◆ **Task requirements**:
Look through the records below for the line with "def pvWitness_Painting : Int" and the line with "split_ifs <;> simp_all", then return those lines and all lines between, exactly.

Recorded data
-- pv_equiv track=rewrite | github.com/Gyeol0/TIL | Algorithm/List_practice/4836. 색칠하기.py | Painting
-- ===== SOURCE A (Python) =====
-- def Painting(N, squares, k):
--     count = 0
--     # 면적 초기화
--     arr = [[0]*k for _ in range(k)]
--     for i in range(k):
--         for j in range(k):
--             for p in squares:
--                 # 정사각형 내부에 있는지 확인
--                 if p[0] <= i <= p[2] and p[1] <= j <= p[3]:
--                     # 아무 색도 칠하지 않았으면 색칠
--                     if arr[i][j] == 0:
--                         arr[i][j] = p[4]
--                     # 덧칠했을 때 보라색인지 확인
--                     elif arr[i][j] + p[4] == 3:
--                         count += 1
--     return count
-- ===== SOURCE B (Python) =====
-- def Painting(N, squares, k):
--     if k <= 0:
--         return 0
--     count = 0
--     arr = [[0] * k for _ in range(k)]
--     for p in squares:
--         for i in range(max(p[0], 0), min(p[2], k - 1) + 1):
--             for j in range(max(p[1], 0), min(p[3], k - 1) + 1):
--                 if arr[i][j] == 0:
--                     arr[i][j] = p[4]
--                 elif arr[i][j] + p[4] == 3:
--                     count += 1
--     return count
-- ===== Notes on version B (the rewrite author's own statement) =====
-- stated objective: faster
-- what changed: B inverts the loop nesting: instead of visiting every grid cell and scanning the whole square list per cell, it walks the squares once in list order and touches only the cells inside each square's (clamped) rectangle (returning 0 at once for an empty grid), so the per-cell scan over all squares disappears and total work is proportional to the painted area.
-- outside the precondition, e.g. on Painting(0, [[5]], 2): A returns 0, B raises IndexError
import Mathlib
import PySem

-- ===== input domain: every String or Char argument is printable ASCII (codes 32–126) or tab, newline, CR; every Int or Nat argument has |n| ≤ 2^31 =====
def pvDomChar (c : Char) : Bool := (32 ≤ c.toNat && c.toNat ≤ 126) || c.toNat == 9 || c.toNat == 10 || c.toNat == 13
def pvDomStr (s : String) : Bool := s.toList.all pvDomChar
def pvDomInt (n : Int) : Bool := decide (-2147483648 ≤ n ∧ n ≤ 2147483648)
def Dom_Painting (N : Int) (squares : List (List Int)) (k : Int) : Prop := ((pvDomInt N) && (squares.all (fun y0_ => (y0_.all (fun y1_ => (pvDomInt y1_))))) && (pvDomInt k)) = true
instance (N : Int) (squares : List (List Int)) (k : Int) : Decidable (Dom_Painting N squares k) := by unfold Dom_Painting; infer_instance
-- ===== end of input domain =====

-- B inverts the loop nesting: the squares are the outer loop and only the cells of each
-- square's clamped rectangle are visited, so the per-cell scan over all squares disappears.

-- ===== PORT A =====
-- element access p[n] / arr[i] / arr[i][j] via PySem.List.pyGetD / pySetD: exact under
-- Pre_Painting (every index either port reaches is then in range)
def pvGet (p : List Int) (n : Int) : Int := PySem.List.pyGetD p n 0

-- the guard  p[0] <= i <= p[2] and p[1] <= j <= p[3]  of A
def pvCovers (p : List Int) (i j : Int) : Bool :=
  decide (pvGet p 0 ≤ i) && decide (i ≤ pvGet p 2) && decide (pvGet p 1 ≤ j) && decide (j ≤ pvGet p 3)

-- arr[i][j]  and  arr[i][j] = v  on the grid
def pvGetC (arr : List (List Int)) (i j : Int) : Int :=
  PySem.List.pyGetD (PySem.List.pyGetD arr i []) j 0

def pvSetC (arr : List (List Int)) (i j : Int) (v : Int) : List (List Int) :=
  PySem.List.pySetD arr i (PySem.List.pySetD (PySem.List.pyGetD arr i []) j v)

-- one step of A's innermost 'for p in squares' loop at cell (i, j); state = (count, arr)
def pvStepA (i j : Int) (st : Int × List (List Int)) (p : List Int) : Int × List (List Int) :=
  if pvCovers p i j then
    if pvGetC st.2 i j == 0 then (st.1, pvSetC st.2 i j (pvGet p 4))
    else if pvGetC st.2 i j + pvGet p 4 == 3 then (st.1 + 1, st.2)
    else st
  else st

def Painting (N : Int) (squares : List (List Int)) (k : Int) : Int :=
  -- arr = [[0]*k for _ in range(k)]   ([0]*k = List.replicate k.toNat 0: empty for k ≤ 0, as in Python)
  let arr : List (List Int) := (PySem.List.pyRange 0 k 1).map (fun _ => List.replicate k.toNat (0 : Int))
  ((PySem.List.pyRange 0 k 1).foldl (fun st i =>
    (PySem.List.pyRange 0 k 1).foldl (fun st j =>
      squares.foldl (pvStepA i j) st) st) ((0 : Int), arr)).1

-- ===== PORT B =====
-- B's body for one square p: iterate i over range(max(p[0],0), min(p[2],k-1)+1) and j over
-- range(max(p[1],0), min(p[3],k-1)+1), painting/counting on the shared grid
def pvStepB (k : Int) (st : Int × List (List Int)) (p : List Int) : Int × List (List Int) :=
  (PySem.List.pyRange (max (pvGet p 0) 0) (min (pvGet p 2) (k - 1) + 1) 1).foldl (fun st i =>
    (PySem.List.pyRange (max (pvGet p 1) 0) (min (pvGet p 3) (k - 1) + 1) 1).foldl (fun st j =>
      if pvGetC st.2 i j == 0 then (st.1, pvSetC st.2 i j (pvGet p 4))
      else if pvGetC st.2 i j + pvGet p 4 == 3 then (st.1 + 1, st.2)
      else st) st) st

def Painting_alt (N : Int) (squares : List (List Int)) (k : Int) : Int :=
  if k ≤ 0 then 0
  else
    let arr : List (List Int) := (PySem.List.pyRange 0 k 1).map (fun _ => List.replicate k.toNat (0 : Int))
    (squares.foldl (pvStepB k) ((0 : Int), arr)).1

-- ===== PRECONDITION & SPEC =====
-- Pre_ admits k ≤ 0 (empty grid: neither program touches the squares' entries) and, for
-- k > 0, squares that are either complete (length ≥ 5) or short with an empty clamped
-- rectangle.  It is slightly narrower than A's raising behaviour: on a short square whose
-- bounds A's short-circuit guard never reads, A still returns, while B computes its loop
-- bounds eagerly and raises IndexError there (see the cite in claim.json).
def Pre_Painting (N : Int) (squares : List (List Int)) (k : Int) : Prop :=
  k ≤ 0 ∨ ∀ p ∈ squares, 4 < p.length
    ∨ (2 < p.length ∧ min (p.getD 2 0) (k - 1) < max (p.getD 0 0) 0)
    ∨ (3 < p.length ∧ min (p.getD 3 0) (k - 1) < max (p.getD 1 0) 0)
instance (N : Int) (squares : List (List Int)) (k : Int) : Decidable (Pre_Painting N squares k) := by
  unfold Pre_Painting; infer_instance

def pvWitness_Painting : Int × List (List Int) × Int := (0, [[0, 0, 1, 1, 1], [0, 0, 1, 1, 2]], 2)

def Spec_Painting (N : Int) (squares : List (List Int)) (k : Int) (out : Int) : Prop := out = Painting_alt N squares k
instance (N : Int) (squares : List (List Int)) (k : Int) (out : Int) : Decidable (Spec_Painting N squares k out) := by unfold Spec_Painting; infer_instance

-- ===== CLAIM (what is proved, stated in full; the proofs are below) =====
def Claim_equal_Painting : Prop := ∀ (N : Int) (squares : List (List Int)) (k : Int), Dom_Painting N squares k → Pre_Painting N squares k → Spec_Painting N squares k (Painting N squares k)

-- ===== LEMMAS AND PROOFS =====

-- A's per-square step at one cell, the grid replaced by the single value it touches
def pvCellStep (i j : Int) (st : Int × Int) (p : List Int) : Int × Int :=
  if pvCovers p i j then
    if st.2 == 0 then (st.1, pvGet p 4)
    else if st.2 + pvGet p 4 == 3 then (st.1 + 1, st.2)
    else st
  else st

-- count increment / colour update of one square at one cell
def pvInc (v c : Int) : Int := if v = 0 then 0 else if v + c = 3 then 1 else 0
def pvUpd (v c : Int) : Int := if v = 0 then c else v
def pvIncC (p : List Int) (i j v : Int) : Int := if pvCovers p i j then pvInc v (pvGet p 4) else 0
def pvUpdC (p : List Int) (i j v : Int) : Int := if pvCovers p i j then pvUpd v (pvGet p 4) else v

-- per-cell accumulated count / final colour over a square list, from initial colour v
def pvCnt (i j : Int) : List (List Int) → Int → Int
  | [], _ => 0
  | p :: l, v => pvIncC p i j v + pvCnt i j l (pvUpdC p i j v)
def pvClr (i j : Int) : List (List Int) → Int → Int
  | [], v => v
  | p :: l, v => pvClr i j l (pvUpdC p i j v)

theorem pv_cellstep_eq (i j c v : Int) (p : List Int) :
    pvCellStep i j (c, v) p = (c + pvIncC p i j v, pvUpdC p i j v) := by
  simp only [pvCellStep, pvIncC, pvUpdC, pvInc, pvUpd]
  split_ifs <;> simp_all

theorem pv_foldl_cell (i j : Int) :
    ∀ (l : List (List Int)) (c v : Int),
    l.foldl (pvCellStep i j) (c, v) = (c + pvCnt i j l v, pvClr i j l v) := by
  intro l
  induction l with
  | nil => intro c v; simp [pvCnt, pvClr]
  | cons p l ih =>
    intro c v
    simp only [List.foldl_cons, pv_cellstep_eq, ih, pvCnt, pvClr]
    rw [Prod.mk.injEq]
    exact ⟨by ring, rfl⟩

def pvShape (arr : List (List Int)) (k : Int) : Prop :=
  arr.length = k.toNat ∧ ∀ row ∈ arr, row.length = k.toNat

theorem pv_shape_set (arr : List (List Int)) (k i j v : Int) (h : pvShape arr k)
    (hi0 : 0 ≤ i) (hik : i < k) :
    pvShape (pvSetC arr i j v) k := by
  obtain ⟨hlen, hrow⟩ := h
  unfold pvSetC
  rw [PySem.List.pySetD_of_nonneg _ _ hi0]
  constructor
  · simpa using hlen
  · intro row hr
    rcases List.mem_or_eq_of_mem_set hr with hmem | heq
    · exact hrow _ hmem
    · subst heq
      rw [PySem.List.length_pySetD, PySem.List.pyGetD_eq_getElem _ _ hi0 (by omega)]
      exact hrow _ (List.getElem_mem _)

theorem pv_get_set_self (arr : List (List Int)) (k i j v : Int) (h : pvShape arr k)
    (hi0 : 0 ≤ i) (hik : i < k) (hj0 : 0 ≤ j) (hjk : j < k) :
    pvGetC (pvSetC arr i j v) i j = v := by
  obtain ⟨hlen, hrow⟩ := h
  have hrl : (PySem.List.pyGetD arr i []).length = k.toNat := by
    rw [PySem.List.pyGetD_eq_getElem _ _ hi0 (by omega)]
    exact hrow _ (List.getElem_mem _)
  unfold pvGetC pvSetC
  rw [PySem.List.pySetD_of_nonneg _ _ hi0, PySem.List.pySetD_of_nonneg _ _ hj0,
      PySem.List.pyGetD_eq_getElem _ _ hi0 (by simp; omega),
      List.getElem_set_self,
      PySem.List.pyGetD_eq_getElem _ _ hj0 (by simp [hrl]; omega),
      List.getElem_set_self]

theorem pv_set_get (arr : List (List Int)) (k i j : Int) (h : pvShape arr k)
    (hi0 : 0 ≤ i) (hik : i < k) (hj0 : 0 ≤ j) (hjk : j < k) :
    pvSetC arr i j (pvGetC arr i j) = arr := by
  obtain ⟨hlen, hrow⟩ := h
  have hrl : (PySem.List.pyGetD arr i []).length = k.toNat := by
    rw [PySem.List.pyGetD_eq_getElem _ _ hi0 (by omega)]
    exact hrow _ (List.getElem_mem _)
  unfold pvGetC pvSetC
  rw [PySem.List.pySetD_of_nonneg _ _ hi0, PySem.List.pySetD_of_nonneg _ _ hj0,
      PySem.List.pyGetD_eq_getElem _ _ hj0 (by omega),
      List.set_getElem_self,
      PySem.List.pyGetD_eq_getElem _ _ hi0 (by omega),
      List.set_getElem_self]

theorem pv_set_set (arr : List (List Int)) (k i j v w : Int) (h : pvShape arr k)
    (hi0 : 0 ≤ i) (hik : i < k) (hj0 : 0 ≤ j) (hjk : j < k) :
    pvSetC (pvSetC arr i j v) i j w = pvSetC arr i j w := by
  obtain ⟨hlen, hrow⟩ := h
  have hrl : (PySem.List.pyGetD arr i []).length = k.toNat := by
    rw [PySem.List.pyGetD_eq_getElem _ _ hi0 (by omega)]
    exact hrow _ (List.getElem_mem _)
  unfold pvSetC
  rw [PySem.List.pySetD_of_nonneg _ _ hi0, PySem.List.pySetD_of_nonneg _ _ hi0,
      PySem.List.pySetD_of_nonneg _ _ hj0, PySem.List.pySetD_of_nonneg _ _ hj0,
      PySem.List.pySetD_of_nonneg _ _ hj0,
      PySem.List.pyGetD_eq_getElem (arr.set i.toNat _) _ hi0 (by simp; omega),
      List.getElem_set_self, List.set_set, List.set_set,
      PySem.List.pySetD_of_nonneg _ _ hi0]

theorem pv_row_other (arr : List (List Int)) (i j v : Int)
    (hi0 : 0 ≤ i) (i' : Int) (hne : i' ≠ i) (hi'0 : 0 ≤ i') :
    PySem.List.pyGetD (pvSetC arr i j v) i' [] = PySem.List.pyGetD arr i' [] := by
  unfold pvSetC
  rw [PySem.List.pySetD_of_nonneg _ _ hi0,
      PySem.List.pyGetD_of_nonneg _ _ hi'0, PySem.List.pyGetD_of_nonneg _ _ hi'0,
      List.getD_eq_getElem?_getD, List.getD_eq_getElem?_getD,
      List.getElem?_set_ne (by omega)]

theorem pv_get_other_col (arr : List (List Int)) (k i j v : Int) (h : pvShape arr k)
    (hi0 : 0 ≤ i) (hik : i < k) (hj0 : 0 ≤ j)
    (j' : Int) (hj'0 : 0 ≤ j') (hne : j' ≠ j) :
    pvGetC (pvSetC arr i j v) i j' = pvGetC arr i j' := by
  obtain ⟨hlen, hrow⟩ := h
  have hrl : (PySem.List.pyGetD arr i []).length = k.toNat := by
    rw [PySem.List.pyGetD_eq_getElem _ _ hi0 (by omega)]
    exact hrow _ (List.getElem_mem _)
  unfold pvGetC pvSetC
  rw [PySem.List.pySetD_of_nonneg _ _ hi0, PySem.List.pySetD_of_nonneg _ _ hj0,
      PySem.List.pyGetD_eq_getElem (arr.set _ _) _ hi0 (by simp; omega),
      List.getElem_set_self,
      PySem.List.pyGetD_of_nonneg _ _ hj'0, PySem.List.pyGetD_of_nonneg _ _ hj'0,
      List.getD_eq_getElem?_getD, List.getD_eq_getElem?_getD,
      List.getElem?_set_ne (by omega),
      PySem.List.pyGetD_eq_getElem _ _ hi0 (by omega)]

◆ **Solution for this problem**:
def pvWitness_Painting : Int × List (List Int) × Int := (0, [[0, 0, 1, 1, 1], [0, 0, 1, 1, 2]], 2)

def Spec_Painting (N : Int) (squares : List (List Int)) (k : Int) (out : Int) : Prop := out = Painting_alt N squares k
instance (N : Int) (squares : List (List Int)) (k : Int) (out : Int) : Decidable (Spec_Painting N squares k out) := by unfold Spec_Painting; infer_instance

-- ===== CLAIM (what is proved, stated in full; the proofs are below) =====
def Claim_equal_Painting : Prop := ∀ (N : Int) (squares : List (List Int)) (k : Int), Dom_Painting N squares k → Pre_Painting N squares k → Spec_Painting N squares k (Painting N squares k)

-- ===== LEMMAS AND PROOFS =====

-- A's per-square step at one cell, the grid replaced by the single value it touches
def pvCellStep (i j : Int) (st : Int × Int) (p : List Int) : Int × Int :=
  if pvCovers p i j then
    if st.2 == 0 then (st.1, pvGet p 4)
    else if st.2 + pvGet p 4 == 3 then (st.1 + 1, st.2)
    else st
  else st

-- count increment / colour update of one square at one cell
def pvInc (v c : Int) : Int := if v = 0 then 0 else if v + c = 3 then 1 else 0
def pvUpd (v c : Int) : Int := if v = 0 then c else v
def pvIncC (p : List Int) (i j v : Int) : Int := if pvCovers p i j then pvInc v (pvGet p 4) else 0
def pvUpdC (p : List Int) (i j v : Int) : Int := if pvCovers p i j then pvUpd v (pvGet p 4) else v

-- per-cell accumulated count / final colour over a square list, from initial colour v
def pvCnt (i j : Int) : List (List Int) → Int → Int
  | [], _ => 0
  | p :: l, v => pvIncC p i j v + pvCnt i j l (pvUpdC p i j v)
def pvClr (i j : Int) : List (List Int) → Int → Int
  | [], v => v
  | p :: l, v => pvClr i j l (pvUpdC p i j v)

theorem pv_cellstep_eq (i j c v : Int) (p : List Int) :
    pvCellStep i j (c, v) p = (c + pvIncC p i j v, pvUpdC p i j v) := by
  simp only [pvCellStep, pvIncC, pvUpdC, pvInc, pvUpd]
  split_ifs <;> simp_all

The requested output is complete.